(WORK INSTRUCTIONS)
Repeat the records below line by line, exactly, finishing on the line that contains "by_cases hx : x ∈ PySem.Set.ofList m".

(DATA SHOWN)

lemma pvEnd_append (l r : List Char) (h : pvValid l = true) :
    pvEnd (l ++ r) = ((pvEnd l).1 + (pvEnd r).1, (pvEnd l).2 + (pvEnd r).2) := by
  induction l with
  | nil => simp [pvEnd]
  | cons ch rest ih =>
    simp only [pvValid, List.all_cons, Bool.and_eq_true] at h
    obtain ⟨d, hd⟩ := pvDelta_isSome h.1
    simp only [List.cons_append, pvEnd, hd]
    rw [ih h.2]
    simp only [Prod.mk.injEq]
    constructor <;> ring

-- L1: getD of the grouped-bump fold
lemma pvGetD_bumpFold (kf : (Int × Int) → (Int × Int)) (L : List ((Int × Int) × Int))
    (d : PySem.Dict (Int × Int) Int) (k : Int × Int) :
    (L.foldl (fun d x => d.insert (kf x.1) (d.getD (kf x.1) 0 + x.2)) d).getD k 0
      = d.getD k 0 + ((L.filter (fun x => kf x.1 == k)).map (·.2)).sum := by
  induction L generalizing d with
  | nil => simp
  | cons p rest ih =>
    rw [List.foldl_cons, ih]
    by_cases hk : kf p.1 = k
    · simp [hk]
      ring
    · simp [hk, PySem.Dict.getD_insert, Ne.symm hk]

-- L2
lemma pvOfList_map_inj (kf : (Int × Int) → (Int × Int)) (hinj : Function.Injective kf)
    (m : List (Int × Int)) :
    PySem.Set.ofList (m.map kf) = (PySem.Set.ofList m).map kf := by
  induction m using List.reverseRecOn with
  | nil => rfl
  | append_singleton m x ih =>
    rw [List.map_append, List.map_singleton, PySem.Set.ofList_append_singleton,
      PySem.Set.ofList_append_singleton, ih, PySem.Set.add_eq_ite, PySem.Set.add_eq_ite]
    by_cases hx : x ∈ PySem.Set.ofList m
    · have : kf x ∈ (PySem.Set.ofList m).map kf := List.mem_map_of_mem hx
      simp [hx, this]
    · have : kf x ∉ (PySem.Set.ofList m).map kf := by
        simp only [List.mem_map, hinj.eq_iff]
        rintro ⟨u, hu, rfl⟩
        exact hx hu
      simp [hx, this]

-- L3
lemma pvUpdate_ofList (s : PySem.Set (Int × Int)) (l : List (Int × Int)) :
    s.update (PySem.Set.ofList l) = s.update l := by
  rw [PySem.Set.update_eq_append_filter, PySem.Set.update_eq_append_filter,
    PySem.Set.ofList_ofList]

-- L4
lemma pvSum_filter_count (kf : (Int × Int) → (Int × Int)) (hinj : Function.Injective kf)
    (m : List (Int × Int)) (k : Int × Int) :
    ((((PySem.Dict.counter m).items).filter (fun x => kf x.1 == k)).map (·.2)).sum
      = ((m.map kf).count k : Int) := by
  rw [PySem.Dict.items_counter]
  rw [List.filter_map]
  by_cases hex : ∃ u ∈ PySem.Set.ofList m, kf u = k
  · obtain ⟨u, hu, hku⟩ := hex
    have hpred : ∀ q ∈ PySem.Set.ofList m,
        ((fun x => kf x.1 == k) ∘ fun k => (k, (List.count k m : Int))) q = (q == u) := by
      intro q _
      simp only [Function.comp_apply, ← hku]
      by_cases hqu : q = u
      · subst hqu; simp
      · have hk : kf q ≠ kf u := fun hc => hqu (hinj hc)
        simp [hqu, hk]
    rw [List.filter_congr hpred, List.filter_beq,
      List.count_eq_one_of_mem (PySem.Set.nodup_ofList m) hu]
    have : k = kf u := hku.symm
    subst this
    rw [List.count_map_of_injective _ _ hinj]
    simp
  · rw [not_exists] at hex
    simp only [not_and] at hex
    have hnil : (PySem.Set.ofList m).filter
        ((fun x => kf x.1 == k) ∘ fun k => (k, (List.count k m : Int))) = [] := by
      rw [List.filter_eq_nil_iff]
      intro q hq
      simp only [Function.comp_apply, beq_iff_eq]
      exact hex q hq
    rw [hnil]
    have : k ∉ m.map kf := by
      rw [List.mem_map]
      rintro ⟨u, hu, hku⟩
      exact hex u ((PySem.Set.mem_ofList m u).mpr hu) hku
    rw [List.count_eq_zero_of_not_mem this]
    simp

-- master merge lemma
lemma pvMerge_counter (kf : (Int × Int) → (Int × Int)) (hinj : Function.Injective kf)
    (m a : List (Int × Int)) :
    (PySem.Dict.counter m).items.foldl
      (fun d x => d.insert (kf x.1) (d.getD (kf x.1) 0 + x.2)) (PySem.Dict.counter a)
    = PySem.Dict.counter (a ++ m.map kf) := by
  have hkeys : ((PySem.Dict.counter m).items.foldl
      (fun d x => d.insert (kf x.1) (d.getD (kf x.1) 0 + x.2)) (PySem.Dict.counter a)).keys
      = PySem.Set.ofList (a ++ m.map kf) := by
    rw [PySem.Dict.keys_foldl_insert_key ((PySem.Dict.counter m).items) (fun x => kf x.1)
      (fun d x => d.getD (kf x.1) 0 + x.2) (PySem.Dict.counter a)]
    rw [PySem.Dict.keys_counter, PySem.Dict.items_counter, List.map_map]
    have : ((fun x : (Int × Int) × Int => kf x.1) ∘ fun k => (k, (List.count k m : Int)))
        = kf := rfl
    rw [this, ← pvOfList_map_inj kf hinj, pvUpdate_ofList, ← PySem.Set.ofList_append]
  have hnd : ((PySem.Dict.counter m).items.foldl
      (fun d x => d.insert (kf x.1) (d.getD (kf x.1) 0 + x.2)) (PySem.Dict.counter a)).keys.Nodup :=
    PySem.Dict.nodup_keys_foldl_insert_key _ _ _ _ (by
      rw [PySem.Dict.keys_counter]; exact PySem.Set.nodup_ofList a)
  apply PySem.Dict.ext
  rw [PySem.Dict.items_eq_map_keys _ hnd 0, hkeys,
    PySem.Dict.items_counter (a ++ m.map kf)]
  apply List.map_congr_left
  intro k hk
  rw [pvGetD_bumpFold, PySem.Dict.getD_counter, pvSum_filter_count kf hinj]
  rw [List.count_append]
  push_cast
  ring_nf

-- recursion spec for pvSolve
lemma pvCounter_singleton (d : Int × Int) :
    PySem.Dict.counter [d] = PySem.Dict.empty.insert d 1 := by
  have h : PySem.Dict.counter [d]
      = PySem.Dict.empty.insert d (PySem.Dict.empty.getD d 0 + 1) := rfl
  rw [h, PySem.Dict.getD_empty]
  norm_num

lemma pvSolve_spec_aux : ∀ (n : Nat) (cs : List Char), cs.length = n → pvValid cs = true →
    pvSolve cs = (PySem.Dict.counter (pvAbs cs 0 0), pvEnd cs) := by
  intro n
  induction n using Nat.strong_induction_on with
  | _ n ih =>
    intro cs hlen h
    match cs with
    | [] => simp only [pvSolve]; rfl
    | [c] =>
      simp only [pvValid, List.all_cons, List.all_nil, Bool.and_true] at h
      obtain ⟨d, hd⟩ := pvDelta_isSome h
      simp only [pvSolve, hd, pvAbs, pvEnd, zero_add]
      rw [pvCounter_singleton]
    | c1 :: c2 :: rest =>
      have hn2 : 2 ≤ (c1 :: c2 :: rest).length := by simp
      have hvl : pvValid ((c1 :: c2 :: rest).take ((c1 :: c2 :: rest).length / 2)) = true := by
        simp only [pvValid, List.all_eq_true] at h ⊢
        exact fun x hx => h x (List.mem_of_mem_take hx)
      have hvr : pvValid ((c1 :: c2 :: rest).drop ((c1 :: c2 :: rest).length / 2)) = true := by
        simp only [pvValid, List.all_eq_true] at h ⊢
        exact fun x hx => h x (List.mem_of_mem_drop hx)
      have hll : ((c1 :: c2 :: rest).take ((c1 :: c2 :: rest).length / 2)).length
          < n := by rw [← hlen]; simp [List.length_take]; omega
      have hlr : ((c1 :: c2 :: rest).drop ((c1 :: c2 :: rest).length / 2)).length
          < n := by rw [← hlen]; simp [List.length_drop]; omega
      rw [pvSolve]
      rw [ih _ hll _ rfl hvl, ih _ hlr _ rfl hvr]
      have hinj : Function.Injective (fun q : Int × Int =>
          ((pvEnd ((c1 :: c2 :: rest).take ((c1 :: c2 :: rest).length / 2))).1 + q.1,
           (pvEnd ((c1 :: c2 :: rest).take ((c1 :: c2 :: rest).length / 2))).2 + q.2)) := by
        intro x y hxy
        simp only [Prod.mk.injEq] at hxy
        obtain ⟨ha, hb⟩ := hxy
        have h1 : x.1 = y.1 := by omega
        have h2 : x.2 = y.2 := by omega
        exact Prod.ext h1 h2
      rw [pvMerge_counter _ hinj]
      have hsplit : (c1 :: c2 :: rest)
          = (c1 :: c2 :: rest).take ((c1 :: c2 :: rest).length / 2)
            ++ (c1 :: c2 :: rest).drop ((c1 :: c2 :: rest).length / 2) :=
        (List.take_append_drop _ _).symm
      refine Prod.ext ?_ ?_
      · show _ = PySem.Dict.counter (pvAbs (c1 :: c2 :: rest) 0 0)
        conv_rhs => rw [hsplit]
        rw [pvAbs_append _ _ 0 0 hvl, zero_add, zero_add,
          pvAbs_shift _ (pvEnd ((c1 :: c2 :: rest).take ((c1 :: c2 :: rest).length / 2))).1
            (pvEnd ((c1 :: c2 :: rest).take ((c1 :: c2 :: rest).length / 2))).2 hvr]
      · show _ = pvEnd (c1 :: c2 :: rest)
        conv_rhs => rw [hsplit]
        rw [pvEnd_append _ _ hvl]

-- A-side: the loop is a fold of bump1 over the absolute path
lemma pvGetCoord_valid (ch : Char) (r c : Int)
    (h : (ch = '>' || ch = '<' || ch = '^' || ch = 'v') = true) :
    ∃ d, pvDelta ch = some d ∧ get_coordinate ch r c = some (r + d.1, c + d.2) := by
  simp only [Bool.or_eq_true, decide_eq_true_eq] at h
  rcases h with ((h | h) | h) | h <;> subst h
  · exact ⟨(0, 1), rfl, by simp [get_coordinate]⟩
  · exact ⟨(0, -1), rfl, by simp [get_coordinate]; ring⟩
  · exact ⟨(-1, 0), rfl, by simp [get_coordinate]; ring⟩
  · exact ⟨(1, 0), rfl, by simp [get_coordinate]⟩

lemma pvALoop_eq_foldl (cs : List Char) (r c : Int) (d : PySem.Dict (Int × Int) Int)
    (h : pvValid cs = true) :
    pvALoop cs r c d = (pvAbs cs r c).foldl
      (fun d x => d.insert x (d.getD x 0 + 1)) d := by
  induction cs generalizing r c d with
  | nil => rfl
  | cons ch rest ih =>
    simp only [pvValid, List.all_cons, Bool.and_eq_true] at h
    obtain ⟨dd, hdd, hgc⟩ := pvGetCoord_valid ch r c h.1
    simp only [pvALoop, hgc, pvAbs, hdd, List.foldl_cons]
    have hbr : (if d.contains (r + dd.1, c + dd.2) = false
          then d.insert (r + dd.1, c + dd.2) 1
          else d.insert (r + dd.1, c + dd.2) (d.getD (r + dd.1, c + dd.2) 0 + 1))
        = d.insert (r + dd.1, c + dd.2) (d.getD (r + dd.1, c + dd.2) 0 + 1) := by
      by_cases hc : d.contains (r + dd.1, c + dd.2) = false
      · simp [hc, PySem.Dict.getD_of_not_contains d 0 hc]
      · simp [hc]
    rw [hbr]
    exact ih _ _ _ h.2

lemma pvFoldl_counter (a l : List (Int × Int)) :
    l.foldl (fun d x => d.insert x (d.getD x 0 + 1)) (PySem.Dict.counter a)
      = PySem.Dict.counter (a ++ l) := by
  unfold PySem.Dict.counter
  rw [List.foldl_append]
  rfl

lemma pvOrigin_dict :
    PySem.Dict.empty.insert ((0 : Int), (0 : Int)) 1
      = PySem.Dict.counter [((0 : Int), (0 : Int))] := by
  rw [pvCounter_singleton]


-- ===== VERDICT =====
theorem deliver_presents_spec : Claim_equal_deliver_presents := by
  intro data _ hpre
  unfold Spec_deliver_presents deliver_presents deliver_presents_alt
  have hv : pvValid data.toList = true := hpre
  have hA : pvALoop data.toList 0 0 (PySem.Dict.empty.insert (0, 0) 1)
      = PySem.Dict.counter ([((0:Int),(0:Int))] ++ pvAbs data.toList 0 0) := by
    rw [pvALoop_eq_foldl _ _ _ _ hv, pvOrigin_dict, pvFoldl_counter]
  have hB : (pvSolve data.toList).1.items.foldl
      (fun d x => d.insert x.1 (d.getD x.1 0 + x.2))
      (PySem.Dict.empty.insert (0, 0) 1)
      = PySem.Dict.counter ([((0:Int),(0:Int))] ++ pvAbs data.toList 0 0) := by
    rw [pvSolve_spec_aux data.toList.length data.toList rfl hv, pvOrigin_dict]
    have := pvMerge_counter (fun q => q) (fun a b h => h) (pvAbs data.toList 0 0)
      [((0:Int),(0:Int))]
    simpa using this
  rw [hA]; simp only [hB]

(FINISHED EXERCISE)
lemma pvEnd_append (l r : List Char) (h : pvValid l = true) :
    pvEnd (l ++ r) = ((pvEnd l).1 + (pvEnd r).1, (pvEnd l).2 + (pvEnd r).2) := by
  induction l with
  | nil => simp [pvEnd]
  | cons ch rest ih =>
    simp only [pvValid, List.all_cons, Bool.and_eq_true] at h
    obtain ⟨d, hd⟩ := pvDelta_isSome h.1
    simp only [List.cons_append, pvEnd, hd]
    rw [ih h.2]
    simp only [Prod.mk.injEq]
    constructor <;> ring

-- L1: getD of the grouped-bump fold
lemma pvGetD_bumpFold (kf : (Int × Int) → (Int × Int)) (L : List ((Int × Int) × Int))
    (d : PySem.Dict (Int × Int) Int) (k : Int × Int) :
    (L.foldl (fun d x => d.insert (kf x.1) (d.getD (kf x.1) 0 + x.2)) d).getD k 0
      = d.getD k 0 + ((L.filter (fun x => kf x.1 == k)).map (·.2)).sum := by
  induction L generalizing d with
  | nil => simp
  | cons p rest ih =>
    rw [List.foldl_cons, ih]
    by_cases hk : kf p.1 = k
    · simp [hk]
      ring
    · simp [hk, PySem.Dict.getD_insert, Ne.symm hk]

-- L2
lemma pvOfList_map_inj (kf : (Int × Int) → (Int × Int)) (hinj : Function.Injective kf)
    (m : List (Int × Int)) :
    PySem.Set.ofList (m.map kf) = (PySem.Set.ofList m).map kf := by
  induction m using List.reverseRecOn with
  | nil => rfl
  | append_singleton m x ih =>
    rw [List.map_append, List.map_singleton, PySem.Set.ofList_append_singleton,
      PySem.Set.ofList_append_singleton, ih, PySem.Set.add_eq_ite, PySem.Set.add_eq_ite]
    by_cases hx : x ∈ PySem.Set.ofList m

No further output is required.